lemma pvG_modify3 {N n : Nat} {dp : List (List (List Int))} (h : pvShape N n dp)
    {M u f : Nat} (hM : M < N) (hu : u < n) (hf : f < n) (g : Int → Int) (M' u' f' : Nat) :
    pvG (dp.modify M (fun pl => pl.modify u (fun row => row.modify f g))) M' u' f' =
      if M = M' ∧ u = u' ∧ f = f' then g (pvG dp M u f) else pvG dp M' u' f' := by
  obtain ⟨h1, h2⟩ := h
  rw [pvG, pvGetD_modify]
  by_cases hMM : M = M'
  · subst hMM
    rw [if_pos ⟨rfl, by omega⟩, pvGetD_modify]
    by_cases huu : u = u'
    · subst huu
      rw [if_pos ⟨rfl, by rw [(h2 M hM).1]; omega⟩, pvGetD_modify]
      by_cases hff : f = f'
      · subst hff
        rw [if_pos ⟨rfl, by rw [(h2 M hM).2 u hu]; omega⟩]
        simp [pvG]
      · rw [if_neg (by tauto)]
        simp [pvG, hff]
    · rw [if_neg (by tauto)]
      simp [pvG, huu]
  · rw [if_neg (by tauto)]
    simp [pvG, hMM]

lemma pvShape_bump {N n : Nat} {dp : List (List (List Int))} (h : pvShape N n dp)
    (M u f : Nat) (d : Int) : pvShape N n (pvBump dp M u f d) :=
  pvShape_modify3 h M u f _

lemma pvG_bump {N n : Nat} {dp : List (List (List Int))} (h : pvShape N n dp)
    {M u f : Nat} (hM : M < N) (hu : u < n) (hf : f < n) (d : Int) (M' u' f' : Nat) :
    pvG (pvBump dp M u f d) M' u' f' =
      pvG dp M' u' f' + (if M = M' ∧ u = u' ∧ f = f' then d else 0) := by
  rw [pvBump, pvG_modify3 h hM hu hf _ M' u' f']
  split_ifs with hc
  · obtain ⟨hc1, hc2, hc3⟩ := hc; subst hc1; subst hc2; subst hc3; ring
  · ring

lemma pvShape_set1 {N n : Nat} {dp : List (List (List Int))} (h : pvShape N n dp)
    (M u f : Nat) : pvShape N n (pvSet1 dp M u f) :=
  pvShape_modify3 h M u f _

lemma pvG_set1 {N n : Nat} {dp : List (List (List Int))} (h : pvShape N n dp)
    {M u f : Nat} (hM : M < N) (hu : u < n) (hf : f < n) (M' u' f' : Nat) :
    pvG (pvSet1 dp M u f) M' u' f' =
      if M = M' ∧ u = u' ∧ f = f' then 1 else pvG dp M' u' f' := by
  rw [pvSet1, pvG_modify3 h hM hu hf _ M' u' f']

-- ---- bit lemmas ----
lemma pvTbPow (u i : Nat) : (1 <<< u).testBit i = decide (u = i) := by
  rw [Nat.shiftLeft_eq, one_mul, Nat.testBit_two_pow]

lemma pvAndZero (M u : Nat) : M &&& (1 <<< u) = 0 ↔ M.testBit u = false := by
  constructor
  · intro h
    have h2 := congrArg (fun x => x.testBit u) h
    simp only [Nat.testBit_and, pvTbPow] at h2
    simpa using h2
  · intro h
    apply Nat.eq_of_testBit_eq
    intro i
    simp only [Nat.testBit_and, pvTbPow, Nat.zero_testBit]
    by_cases hiu : u = i
    · subst hiu; simp [h]
    · simp [hiu]

lemma pvXorLt {M u : Nat} (h : M.testBit u = true) : M ^^^ (1 <<< u) < M := by
  apply Nat.lt_of_testBit u
  · simp only [Nat.testBit_xor, pvTbPow]
    simp [h]
  · exact h
  · intro j hj
    have huj : u ≠ j := by omega
    simp only [Nat.testBit_xor, pvTbPow]
    simp [huj]

lemma pvOrXor {M u : Nat} (h : M.testBit u = false) :
    (M ||| (1 <<< u)) ^^^ (1 <<< u) = M := by
  apply Nat.eq_of_testBit_eq
  intro i
  simp only [Nat.testBit_xor, Nat.testBit_or, pvTbPow]
  by_cases hiu : u = i
  · subst hiu; simp [h]
  · simp [hiu]

lemma pvPowLt {u n : Nat} (h : u < n) : 1 <<< u < 2 ^ n := by
  rw [Nat.shiftLeft_eq, one_mul]
  exact Nat.pow_lt_pow_right (by omega) h

lemma pvOrLt {M u n : Nat} (hM : M < 2 ^ n) (hu : u < n) : M ||| (1 <<< u) < 2 ^ n :=
  Nat.or_lt_two_pow hM (pvPowLt hu)

lemma pvOrNe {M u : Nat} (h : M.testBit u = false) : M ||| (1 <<< u) ≠ M := by
  intro hc
  have h2 := congrArg (fun x => x.testBit u) hc
  simp only [Nat.testBit_or, pvTbPow] at h2
  simp [h] at h2

lemma pvTbFull {n i : Nat} : (2 ^ n - 1).testBit i = decide (i < n) := by
  simp [Nat.testBit_two_pow_sub_one]

-- ---- the DP value, as a recursion on the mask ----
def pvF (T : List (List Int)) (n : Nat) (M u f : Nat) : Int :=
  if h : M.testBit u then
    if M = 1 <<< u then (if f = 0 then 1 else 0)
    else
      ∑ v ∈ Finset.range n,
        (if (M ^^^ (1 <<< u)).testBit v then
          (if (T.getD v []).getD u 0 ≠ 0 then
            (if 1 ≤ f ∧ f ≤ n - 1 then pvF T n (M ^^^ (1 <<< u)) v (f - 1) else 0)
          else (if f < n then pvF T n (M ^^^ (1 <<< u)) v f else 0))
        else 0)
  else 0
termination_by M
decreasing_by all_goals exact pvXorLt h

def pvPartial (T : List (List Int)) (n m M u f : Nat) : Int :=
  if M.testBit u ∧ (M = 1 <<< u ∨ M ^^^ (1 <<< u) < m) then pvF T n M u f else 0

def pvInv (T : List (List Int)) (n m : Nat) (dp : List (List (List Int))) : Prop :=
  pvShape (2 ^ n) n dp ∧
  ∀ M, M < 2 ^ n → ∀ u, u < n → ∀ f, f < n → pvG dp M u f = pvPartial T n m M u f

-- ---- forward edge count of a sequence ----
def pvFwd (T : List (List Int)) : List Nat → Nat
  | a :: b :: r => (if (T.getD a []).getD b 0 ≠ 0 then 1 else 0) + pvFwd T (b :: r)
  | _ => 0

-- ---- mask of a list ----
def pvMask : List Nat → Nat
  | [] => 0
  | x :: xs => pvMask xs ||| (1 <<< x)

lemma pvMask_tb (l : List Nat) (i : Nat) : (pvMask l).testBit i = decide (i ∈ l) := by
  induction l with
  | nil => simp [pvMask]
  | cons x xs ih =>
    simp only [pvMask, Nat.testBit_or, pvTbPow, ih, List.mem_cons]
    by_cases hxi : x = i
    · subst hxi; simp
    · simp [hxi, Ne.symm hxi]


lemma pvSumRange (g : Nat → Int) (n : Nat) :
    ((List.range n).map g).sum = ∑ i ∈ Finset.range n, g i := by
  induction n with
  | zero => simp
  | succ k ih => simp [List.range_succ, Finset.sum_range_succ, ih]

-- effect of a 'for f in range(k)' write loop on one target cell
lemma pvWriteFold {N n nm u off : Nat} (a : Nat → Int) (hnm : nm < N) (hu : u < n) :
    ∀ (k : Nat), (∀ f, f < k → off + f < n) → ∀ dp, pvShape N n dp →
      pvShape N n ((List.range k).foldl
        (fun dp f => if a f ≠ 0 then pvBump dp nm u (off + f) (a f) else dp) dp) ∧
      ∀ M' u' f', M' < N → u' < n → f' < n →
        pvG ((List.range k).foldl
            (fun dp f => if a f ≠ 0 then pvBump dp nm u (off + f) (a f) else dp) dp) M' u' f' =
          pvG dp M' u' f' +
            (if nm = M' ∧ u = u' ∧ off ≤ f' ∧ f' < off + k then a (f' - off) else 0) := by
  intro k
  induction k with
  | zero =>
    intro _ dp hdp
    refine ⟨by simpa using hdp, fun M' u' f' _ _ _ => ?_⟩
    have : ¬(nm = M' ∧ u = u' ∧ off ≤ f' ∧ f' < off + 0) := by omega
    simp [this]
  | succ k ih =>
    intro hk dp hdp
    have hk' : ∀ f, f < k → off + f < n := fun f hf => hk f (by omega)
    obtain ⟨ihS, ihG⟩ := ih hk' dp hdp
    rw [List.range_succ, List.foldl_append]
    constructor
    · simp only [List.foldl_cons, List.foldl_nil]
      split_ifs with ha
      · exact pvShape_bump ihS nm u (off + k) (a k)
      · exact ihS
    · intro M' u' f' hM' hu' hf'
      simp only [List.foldl_cons, List.foldl_nil]
      by_cases ha : a k ≠ 0
      · rw [if_pos ha, pvG_bump ihS hnm hu (hk k (by omega)) (a k) M' u' f',
          ihG M' u' f' hM' hu' hf']
        by_cases hc : nm = M' ∧ u = u' ∧ off ≤ f' ∧ f' < off + (k + 1)
        · obtain ⟨h1, h2, h3, h4⟩ := hc
          by_cases h5 : f' < off + k
          · have h7 : ¬(off + k = f') := by omega
            simp [h1, h2, h3, h4, h5, h7]
          · have h6 : off + k = f' := by omega
            have h7 : ¬(nm = M' ∧ u = u' ∧ off ≤ f' ∧ f' < off + k) := by omega
            have h8 : f' - off = k := by omega
            simp [h1, h2, h3, h4, h6, h7, h8]
        · have hc1 : ¬(nm = M' ∧ u = u' ∧ off ≤ f' ∧ f' < off + k) := by
            intro h; exact hc ⟨h.1, h.2.1, h.2.2.1, by omega⟩
          have hc2 : ¬(nm = M' ∧ u = u' ∧ off + k = f') := by
            intro h; exact hc ⟨h.1, h.2.1, by omega, by omega⟩
          simp [hc, hc1, hc2]
      · rw [if_neg ha, ihG M' u' f' hM' hu' hf']
        have ha0 : a k = 0 := not_ne_iff.mp ha
        by_cases hc : nm = M' ∧ u = u' ∧ off ≤ f' ∧ f' < off + (k + 1)
        · obtain ⟨h1, h2, h3, h4⟩ := hc
          by_cases h5 : f' < off + k
          · simp [h1, h2, h3, h4, h5]
          · have h6 : f' - off = k := by omega
            have : ¬(nm = M' ∧ u = u' ∧ off ≤ f' ∧ f' < off + k) := by omega
            simp [this, h1, h2, h3, h4, h6, ha0]
        · have hc1 : ¬(nm = M' ∧ u = u' ∧ off ≤ f' ∧ f' < off + k) := by
            intro h; exact hc ⟨h.1, h.2.1, h.2.2.1, by omega⟩
          simp [hc, hc1]


lemma pvFStepF_eq (nm u : Nat) (fv : List Int) :
    pvFStepF nm u fv =
      fun dp f => if fv.getD f 0 ≠ 0 then pvBump dp nm u (1 + f) (fv.getD f 0) else dp := by
  funext dp f
  simp [pvFStepF, Nat.add_comm]

lemma pvFStepB_eq (nm u : Nat) (fv : List Int) :
    pvFStepB nm u fv =
      fun dp f => if fv.getD f 0 ≠ 0 then pvBump dp nm u (0 + f) (fv.getD f 0) else dp := by
  funext dp f
  simp [pvFStepB]

lemma pvUStep_fold {T : List (List Int)} {N n m v : Nat} {fv : List Int}
    (hN : N = 2 ^ n) (hm : m < N) :
    ∀ L : List Nat, L.Nodup → (∀ x ∈ L, x < n) → ∀ dp, pvShape N n dp →
      pvShape N n (L.foldl (pvUStep T n m v fv) dp) ∧
      ∀ M' u' f', M' < N → u' < n → f' < n →
        pvG (L.foldl (pvUStep T n m v fv) dp) M' u' f' =
          pvG dp M' u' f' +
            (if u' ∈ L ∧ m.testBit u' = false ∧ M' = m ||| (1 <<< u') then
              (if (T.getD v []).getD u' 0 ≠ 0 then
                (if 1 ≤ f' ∧ f' ≤ n - 1 then fv.getD (f' - 1) 0 else 0)
              else fv.getD f' 0)
            else 0) := by
  intro L
  induction L with
  | nil =>
    intro _ _ dp hdp
    exact ⟨hdp, fun M' u' f' _ _ _ => by simp⟩
  | cons u0 L' ih =>
    intro hnd hlt dp hdp
    obtain ⟨hnotin, hnd'⟩ := List.nodup_cons.mp hnd
    have hu0 : u0 < n := hlt u0 (List.mem_cons_self ..)
    have hlt' : ∀ x ∈ L', x < n := fun x hx => hlt x (List.mem_cons_of_mem _ hx)
    simp only [List.foldl_cons]
    by_cases htb : m.testBit u0
    · -- bit already in the mask: skipped
      have hskip : pvUStep T n m v fv dp u0 = dp := by
        have hand : m &&& (1 <<< u0) ≠ 0 := by
          intro hc
          rw [(pvAndZero m u0).mp hc] at htb
          exact Bool.false_ne_true htb
        simp [pvUStep, hand]
      rw [hskip]
      obtain ⟨ihS, ihG⟩ := ih hnd' hlt' dp hdp
      refine ⟨ihS, fun M' u' f' hM' hu' hf' => ?_⟩
      rw [ihG M' u' f' hM' hu' hf']
      congr 1
      apply if_congr _ rfl rfl
      constructor
      · rintro ⟨hmem, h2, h3⟩
        exact ⟨List.mem_cons_of_mem _ hmem, h2, h3⟩
      · rintro ⟨hmem, h2, h3⟩
        rcases List.mem_cons.mp hmem with h | h
        · subst h; rw [h2] at htb; exact absurd htb (by simp)
        · exact ⟨h, h2, h3⟩
    · have htbf : m.testBit u0 = false := by revert htb; cases m.testBit u0 <;> simp
      have hand : m &&& (1 <<< u0) = 0 := (pvAndZero m u0).mpr htbf
      have hnmN : m ||| (1 <<< u0) < N := by rw [hN] at hm ⊢; exact pvOrLt hm hu0
      by_cases hedge : (T.getD v []).getD u0 0 ≠ 0
      · -- forward edge: writes at f+1, f in range(n-1)
        have hstep : pvUStep T n m v fv dp u0 =
            (List.range (n - 1)).foldl
              (fun dp f => if fv.getD f 0 ≠ 0 then
                pvBump dp (m ||| (1 <<< u0)) u0 (1 + f) (fv.getD f 0) else dp) dp := by
          rw [pvUStep, if_neg (by simp [hand]), if_pos hedge, pvFStepF_eq]
        rw [hstep]
        obtain ⟨wS, wG⟩ :=
          pvWriteFold (off := 1) (fun f => fv.getD f 0) hnmN hu0 (n - 1) (by omega) dp hdp
        obtain ⟨ihS, ihG⟩ := ih hnd' hlt' _ wS
        refine ⟨ihS, fun M' u' f' hM' hu' hf' => ?_⟩
        rw [ihG M' u' f' hM' hu' hf', wG M' u' f' hM' hu' hf']
        by_cases huu : u' = u0
        · subst huu
          have hC' : ¬(u' ∈ L' ∧ m.testBit u' = false ∧ M' = m ||| (1 <<< u')) :=
            fun hc => hnotin hc.1
          rw [if_neg hC']
          by_cases hM : M' = m ||| (1 <<< u')
          · have hCtrue : u' ∈ u' :: L' ∧ m.testBit u' = false ∧ M' = m ||| (1 <<< u') :=
              ⟨List.mem_cons_self .., htbf, hM⟩
            rw [if_pos hCtrue, if_pos hedge]
            by_cases hf1 : 1 ≤ f'
            · have hW : (m ||| (1 <<< u') = M' ∧ u' = u' ∧ 1 ≤ f' ∧ f' < 1 + (n - 1)) :=
                ⟨hM.symm, rfl, hf1, by omega⟩
              have hle : 1 ≤ f' ∧ f' ≤ n - 1 := ⟨hf1, by omega⟩
              rw [if_pos hW, if_pos hle]
              ring
            · have hW : ¬(m ||| (1 <<< u') = M' ∧ u' = u' ∧ 1 ≤ f' ∧ f' < 1 + (n - 1)) := by
                rintro ⟨_, _, h, _⟩; exact hf1 h
              have hle : ¬(1 ≤ f' ∧ f' ≤ n - 1) := by rintro ⟨h, _⟩; exact hf1 h
              rw [if_neg hW, if_neg hle]
              ring
          · have hW : ¬(m ||| (1 <<< u') = M' ∧ u' = u' ∧ 1 ≤ f' ∧ f' < 1 + (n - 1)) := by
              rintro ⟨h, _⟩; exact hM h.symm
            have hC : ¬(u' ∈ u' :: L' ∧ m.testBit u' = false ∧ M' = m ||| (1 <<< u')) := by
              rintro ⟨_, _, h⟩; exact hM h
            rw [if_neg hW, if_neg hC]
            ring
        · have hW : ¬(m ||| (1 <<< u0) = M' ∧ u0 = u' ∧ 1 ≤ f' ∧ f' < 1 + (n - 1)) := by
            rintro ⟨_, h, _⟩; exact huu h.symm
          rw [if_neg hW, add_zero]
          congr 1
          apply if_congr _ rfl rfl
          constructor
          · rintro ⟨hmem, h2, h3⟩
            exact ⟨List.mem_cons_of_mem _ hmem, h2, h3⟩
          · rintro ⟨hmem, h2, h3⟩
            rcases List.mem_cons.mp hmem with h | h
            · exact absurd h huu
            · exact ⟨h, h2, h3⟩
      · -- no forward edge: writes at f, f in range(n)
        have hstep : pvUStep T n m v fv dp u0 =
            (List.range n).foldl
              (fun dp f => if fv.getD f 0 ≠ 0 then
                pvBump dp (m ||| (1 <<< u0)) u0 (0 + f) (fv.getD f 0) else dp) dp := by
          rw [pvUStep, if_neg (by simp [hand]), if_neg hedge, pvFStepB_eq]
        rw [hstep]
        obtain ⟨wS, wG⟩ :=
          pvWriteFold (off := 0) (fun f => fv.getD f 0) hnmN hu0 n (by omega) dp hdp
        obtain ⟨ihS, ihG⟩ := ih hnd' hlt' _ wS
        refine ⟨ihS, fun M' u' f' hM' hu' hf' => ?_⟩
        rw [ihG M' u' f' hM' hu' hf', wG M' u' f' hM' hu' hf']
        by_cases huu : u' = u0
        · subst huu
          have hC' : ¬(u' ∈ L' ∧ m.testBit u' = false ∧ M' = m ||| (1 <<< u')) :=
            fun hc => hnotin hc.1
          rw [if_neg hC']
          by_cases hM : M' = m ||| (1 <<< u')
          · have hCtrue : u' ∈ u' :: L' ∧ m.testBit u' = false ∧ M' = m ||| (1 <<< u') :=
              ⟨List.mem_cons_self .., htbf, hM⟩
            have hW : (m ||| (1 <<< u') = M' ∧ u' = u' ∧ 0 ≤ f' ∧ f' < 0 + n) :=
              ⟨hM.symm, rfl, by omega, by omega⟩
            rw [if_pos hCtrue, if_pos hW, if_neg hedge]
            simp
          · have hW : ¬(m ||| (1 <<< u') = M' ∧ u' = u' ∧ 0 ≤ f' ∧ f' < 0 + n) := by
              rintro ⟨h, _⟩; exact hM h.symm
            have hC : ¬(u' ∈ u' :: L' ∧ m.testBit u' = false ∧ M' = m ||| (1 <<< u')) := by
              rintro ⟨_, _, h⟩; exact hM h
            rw [if_neg hW, if_neg hC]
            ring
        · have hW : ¬(m ||| (1 <<< u0) = M' ∧ u0 = u' ∧ 0 ≤ f' ∧ f' < 0 + n) := by
            rintro ⟨_, h, _⟩; exact huu h.symm
          rw [if_neg hW, add_zero]
          congr 1
          apply if_congr _ rfl rfl
          constructor
          · rintro ⟨hmem, h2, h3⟩
            exact ⟨List.mem_cons_of_mem _ hmem, h2, h3⟩
          · rintro ⟨hmem, h2, h3⟩
            rcases List.mem_cons.mp hmem with h | h
            · exact absurd h huu
            · exact ⟨h, h2, h3⟩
☆ ☆ ☆ ☆ ☆ ☆ ☆
## Task description
Match on "constructor" and report each line of the data above that has it.

## Exercise output
  constructor
    constructor
      constructor
          constructor
          constructor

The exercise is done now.